There are beak down ducks in a pack patrolling the mowed lawn, picking out breakfast. I can hear magpies, kookaburras, and the gentle warm call of distant chooks. As I listen, other birds are calling further up the gully. Near me, the mowed grass is fringed by ferns, maybe a half a metre high. I hear crows. Now there are black cockatoos, out of sight.
The park is a fusion of European passions for lawn and maples – hence the name Maple Grove – and an untamed, but profoundly gentle, bushland. It is a place of utter peace and inspiration for me. Silent magpies have taken over the breakfast patrol.

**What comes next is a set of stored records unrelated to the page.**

-- pv_equiv track=rewrite | github.com/JuanDiegoAvila/Laboratorio0_Compiladores | tree.py | stringTreeToList
-- ===== SOURCE A (Python) =====
-- def stringTreeToList(tree_string):
--     new_word = ''
--     words = []
--     string_flag = False
--
--     for i in tree_string:
--         if string_flag==False:
--             if i =='(':
--                 words.append(i)
--                 new_word = ''
--             elif i == ' ':
--                 if new_word != '' and new_word!=' ':
--                     words.append(new_word)
--                 new_word=''
--             elif i == ')':
--                 if new_word != '' and new_word!=' ':
--                     words.append(new_word)
--                 new_word=''
--                 words.append(i)
--             elif i == '"':
--                 string_flag=True
--                 new_word=i
--             else:
--                 new_word+=i
--         else:
--             if i == '"':
--                 string_flag=False
--                 new_word+=i
--                 words.append(new_word)
--                 new_word=''
--             else:
--                 new_word+=i
--     return words
-- ===== SOURCE B (Python) =====
-- def stringTreeToList(tree_string):
--     words = []
--     word = []          # pending word, as a list of chars
--     i = 0
--     n = len(tree_string)
--     while i < n:
--         c = tree_string[i]
--         if c == '(':
--             words.append('(')
--             word = []
--         elif c == ')':
--             if word:
--                 words.append(''.join(word))
--             word = []
--             words.append(')')
--         elif c == ' ':
--             if word:
--                 words.append(''.join(word))
--             word = []
--         elif c == '"':
--             # lookahead: grab the whole quoted token at once
--             j = tree_string.find('"', i + 1)
--             if j == -1:
--                 return words  # unterminated quote: rest is consumed, nothing emitted
--             words.append(tree_string[i:j + 1])
--             word = []
--             i = j
--         else:
--             word.append(c)
--         i += 1
--     return words
-- ===== Notes on version B (the rewrite author's own statement) =====
-- stated objective: alternative
-- what changed: B replaces A's char-by-char state machine with a string_flag boolean by an index-based scan that, on an opening quote, looks ahead with str.find for the closing quote and emits the whole quoted slice at once (returning early on an unterminated quote), so no in-string mode is ever maintained.
import Mathlib
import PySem

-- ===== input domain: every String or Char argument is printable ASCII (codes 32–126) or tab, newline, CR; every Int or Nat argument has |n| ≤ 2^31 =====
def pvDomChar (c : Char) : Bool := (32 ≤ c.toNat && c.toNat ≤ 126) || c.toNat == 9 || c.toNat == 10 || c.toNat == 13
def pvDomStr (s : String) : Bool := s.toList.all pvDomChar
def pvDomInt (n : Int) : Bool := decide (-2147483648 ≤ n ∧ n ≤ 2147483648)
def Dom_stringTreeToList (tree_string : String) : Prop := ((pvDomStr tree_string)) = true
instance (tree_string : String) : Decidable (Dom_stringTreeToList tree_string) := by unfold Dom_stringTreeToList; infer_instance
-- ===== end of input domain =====

-- B replaces A's boolean-flag state machine by a scan that handles a quoted token in
-- one lookahead step (find the closing quote, emit the whole slice); same cost (alternative).

-- ===== PORT A =====
-- state = (new_word as List Char, words, string_flag); one step of A's for-loop body
def stepA : (List Char × List String × Bool) → Char → (List Char × List String × Bool)
  | (w, words, flag), c =>
    if flag = false then
      if c = '(' then ([], words ++ ["("], false)
      else if c = ' ' then
        ([], if w ≠ [] ∧ w ≠ [' '] then words ++ [String.mk w] else words, false)
      else if c = ')' then
        ([], (if w ≠ [] ∧ w ≠ [' '] then words ++ [String.mk w] else words) ++ [")"], false)
      else if c = '"' then (['"'], words, true)
      else (w ++ [c], words, false)
    else
      if c = '"' then ([], words ++ [String.mk (w ++ ['"'])], false)
      else (w ++ [c], words, true)

def stringTreeToList (tree_string : String) : List String :=
  (tree_string.toList.foldl stepA ([], [], false)).2.1

-- ===== PORT B =====
-- Source B's `tree_string.find('"', i + 1)` + slice, on the remaining characters:
-- none = no closing quote; some (inner, rest') = chars strictly between the quotes / chars after the closing quote
def findQ : List Char → Option (List Char × List Char)
  | [] => none
  | c :: rest => if c = '"' then some ([], rest)
                 else (findQ rest).map (fun p => (c :: p.1, p.2))

-- termination helper for altGo (the scan resumes after the closing quote, strictly further on)
theorem findQ_length : ∀ (l inner rest : List Char),
    findQ l = some (inner, rest) → rest.length < l.length := by
  intro l
  induction l with
  | nil => intro inner rest h; simp [findQ] at h
  | cons c tl ih =>
    intro inner rest h
    by_cases hc : c = '"'
    · simp [findQ, hc] at h
      simp [← h.2]
    · simp only [findQ, if_neg hc] at h
      cases hq : findQ tl with
      | none => rw [hq] at h; simp at h
      | some p =>
        rw [hq] at h
        cases p with
        | mk a b =>
          simp at h
          have := ih a b hq
          simp [← h.2]; omega

-- Source B's while loop: `rest` is the unread suffix, `word` the pending word, `words` the output
def altGo : List Char → List Char → List String → List String
  | [], _, words => words
  | c :: rest, word, words =>
    if c = '(' then altGo rest [] (words ++ ["("])
    else if c = ')' then
      altGo rest [] ((if word = [] then words else words ++ [String.mk word]) ++ [")"])
    else if c = ' ' then
      altGo rest [] (if word = [] then words else words ++ [String.mk word])
    else if c = '"' then
      match h : findQ rest with
      | none => words
      | some (inner, rest') =>
        altGo rest' [] (words ++ [String.mk ('"' :: (inner ++ ['"']))])
    else altGo rest (word ++ [c]) words
termination_by rest _ _ => rest.length
decreasing_by
  all_goals simp
  exact le_of_lt (findQ_length rest inner rest' h)

def stringTreeToList_alt (tree_string : String) : List String :=
  altGo tree_string.toList [] []

-- ===== PRECONDITION & SPEC =====
def Spec_stringTreeToList (tree_string : String) (out : List String) : Prop := out = stringTreeToList_alt tree_string
instance (tree_string : String) (out : List String) : Decidable (Spec_stringTreeToList tree_string out) := by unfold Spec_stringTreeToList; infer_instance

-- ===== CLAIM (what is proved, stated in full; the proofs are below) =====
def Claim_equal_stringTreeToList : Prop := ∀ (tree_string : String), Dom_stringTreeToList tree_string → Spec_stringTreeToList tree_string (stringTreeToList tree_string)

-- ===== LEMMAS AND PROOFS =====
-- A in string mode consumes up to the closing quote (if any) exactly as findQ describes
theorem stringMode (rest : List Char) : ∀ (w : List Char) (words : List String),
    List.foldl stepA (w, words, true) rest =
      match findQ rest with
      | none => (w ++ rest, words, true)
      | some (inner, rest') =>
          List.foldl stepA ([], words ++ [String.mk (w ++ inner ++ ['"'])], false) rest' := by
  induction rest with
  | nil => intro w words; simp [findQ]
  | cons c tl ih =>
    intro w words
    by_cases hc : c = '"'
    · simp [List.foldl, stepA, hc, findQ]
    · simp only [List.foldl, stepA, findQ, if_neg hc, reduceCtorEq, reduceIte]
      rw [ih]
      cases hq : findQ tl with
      | none => simp
      | some p =>
        cases p with
        | mk inner rest' => simp

-- the two loops agree from any normal-mode state whose pending word contains no space
theorem mainGo : ∀ (n : Nat) (rest : List Char), rest.length ≤ n →
    ∀ (w : List Char) (words : List String), ' ' ∉ w →
      (List.foldl stepA (w, words, false) rest).2.1 = altGo rest w words := by
  intro n
  induction n with
  | zero =>
    intro rest hn w words _
    have h0 : rest = [] := List.eq_nil_of_length_eq_zero (Nat.le_zero.mp hn)
    subst h0; rw [altGo.eq_def]; simp
  | succ n ih =>
    intro rest hn w words hw
    cases rest with
    | nil => rw [altGo.eq_def]; simp
    | cons c tl =>
      have htl : tl.length ≤ n := by simpa using hn
      have hflush : (if w ≠ [] ∧ w ≠ [' '] then words ++ [String.mk w] else words)
          = (if w = [] then words else words ++ [String.mk w]) := by
        by_cases h0 : w = []
        · simp [h0]
        · have hne : w ≠ [' '] := by intro h; rw [h] at hw; simp at hw
          simp [h0, hne]
      rw [altGo.eq_def]
      by_cases h1 : c = '('
      · simp only [List.foldl, stepA]
        simp only [h1, reduceIte]
        exact ih tl htl [] _ (by simp)
      · by_cases h2 : c = ')'
        · simp only [List.foldl, stepA]
          simp [h2, hflush]
          exact ih tl htl [] _ (by simp)
        · by_cases h3 : c = ' '
          · simp only [List.foldl, stepA]
            simp [h3, hflush]
            exact ih tl htl [] _ (by simp)
          · by_cases h4 : c = '"'
            · simp only [List.foldl, stepA]
              simp [h4]
              rw [stringMode]
              cases hq : findQ tl with
              | none => simp
              | some p =>
                cases p with
                | mk inner rest' =>
                  simp only [Option.some.injEq]
                  have hr : rest'.length ≤ n :=
                    le_trans (le_of_lt (findQ_length tl inner rest' hq)) htl
                  rw [ih rest' hr [] _ (by simp)]
                  simp
            · simp only [List.foldl, stepA, if_neg h1, if_neg h2, if_neg h3, if_neg h4, reduceIte]
              exact ih tl htl (w ++ [c]) words (by simp [hw, Ne.symm h3])

-- ===== VERDICT (by name: the statement is the Claim_ definition above) =====
theorem stringTreeToList_spec : Claim_equal_stringTreeToList := by
  intro s _
  unfold Spec_stringTreeToList stringTreeToList stringTreeToList_alt
  exact mainGo s.toList.length s.toList le_rfl [] [] (by simp)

It’s just gone 0700 and the sun is high enough set a soft light into the gully, caressing the treetops. It’s quiet enough that I can hear the magpies fly off. Breakfast patrol is over. The buffet closed.
The bird song has composed itself into a symphony of peace, with a gentle beat that has so eased my spirit that writing is a struggle. I stop struggling for awhile, and just bask. Even though the city sounds are in the background they do not intrude. But then the performance is over. A plane drones overhead. The first human in near 40 minutes passes with an ancient brown dog. A car has arrived. Doors slam shut. My audience with the spirit of this wonderful place is over – for today.
Brain kicks in. To the hard eyed this is a nice place. On weekends and holidays, it is packed with folk from Sydney. For a time, it is the host of a compact cosmopolitan al fresco community.
Just for a moment, large drops fall, but not from rain. I surmise that maybe dew on the leaves of the nearby trees has been loosened by the sun. The mowed grass glistens as the sun rays get closer to me. The black cockatoos depart noisily, but I cannot see them.
This is not just any gully. It has a mother’s peace to it. I do not know if it was special to indigenous people. I won’t ask. If it was, it is none of my business. It would have been a women’s place, I imagine.
It is feminine and ancient and peaceful and patient.
One evening in early 1997, I sat on a pile of stones beside Tullyganardy Road as it snaked out of Newtownards, and let my spirit flow into the earth beneath me. I had gone to Northern Ireland as the last act of my stay in the UK because having travelled that far from Australian and not going to my birthplace didn’t seem right.
As my spirit sought into my birth land it encountered a cavern with three sleeping dragons. One stirred and said “What are you doing here? Go home. There is nothing here for you.” Then in respond to a half-formed thought from me said “Our time will come again.” I went home to Australia. There, beside the road, on a pile of stones I knew this was no longer my home. It took going back to stop saying I was Irish. I was born there, but nothing else about me remained Irish.
This gully seems home to an ancient spirit. It doesn’t have a form like the dragons. When I try to imagine what it is I am warned off in a gentle but firm manner. I sense a mature very black woman. By black I do not mean Aboriginal – just black. She says I should not want to know more. I am instantly reminded of Emma Restall Orr’s remarkable book Kissing the Hag: The Dark Goddess and the Unacceptable Nature of Women. I learned enough to know that I didn’t understand. Now I must be content with the outer mystery. Going beyond is not my business, and not my need.
It’s gone quiet again. Just for a moment there is only the sound of bird song. I am still, entranced by colour, shape, light.
When we moved to Casterton in western Victoria, just outside the town in Noss Retreat Road, I remember the mowed lawn out the back. It was a kind of moat around the house. My parents brought from Northern Ireland an innocence of snakes which was magnified into a terror by the locals. These were days of laborious mechanical push mowers. The moat, diligently maintained, provided protected access to the dunny and the washing line. Beyond the mowed area was long grass that led to a neglected orchard where apricots grew, and there was a creek. That was my playground when I was 5. It was safe from my parents. They would not enter the long grass. It was where I could dream.
The gully reminds me of this time. The mowed lawn creates a safe place for leisure. What lies beyond is wild and sacred; and is protected by the ring-pass-not made by the mower.
Is the charm of the place the lawn and maple trees with the 8 picnic tables and BBQ area? Or is it the radiance of a gentle sacred place – the nourisher of spirit?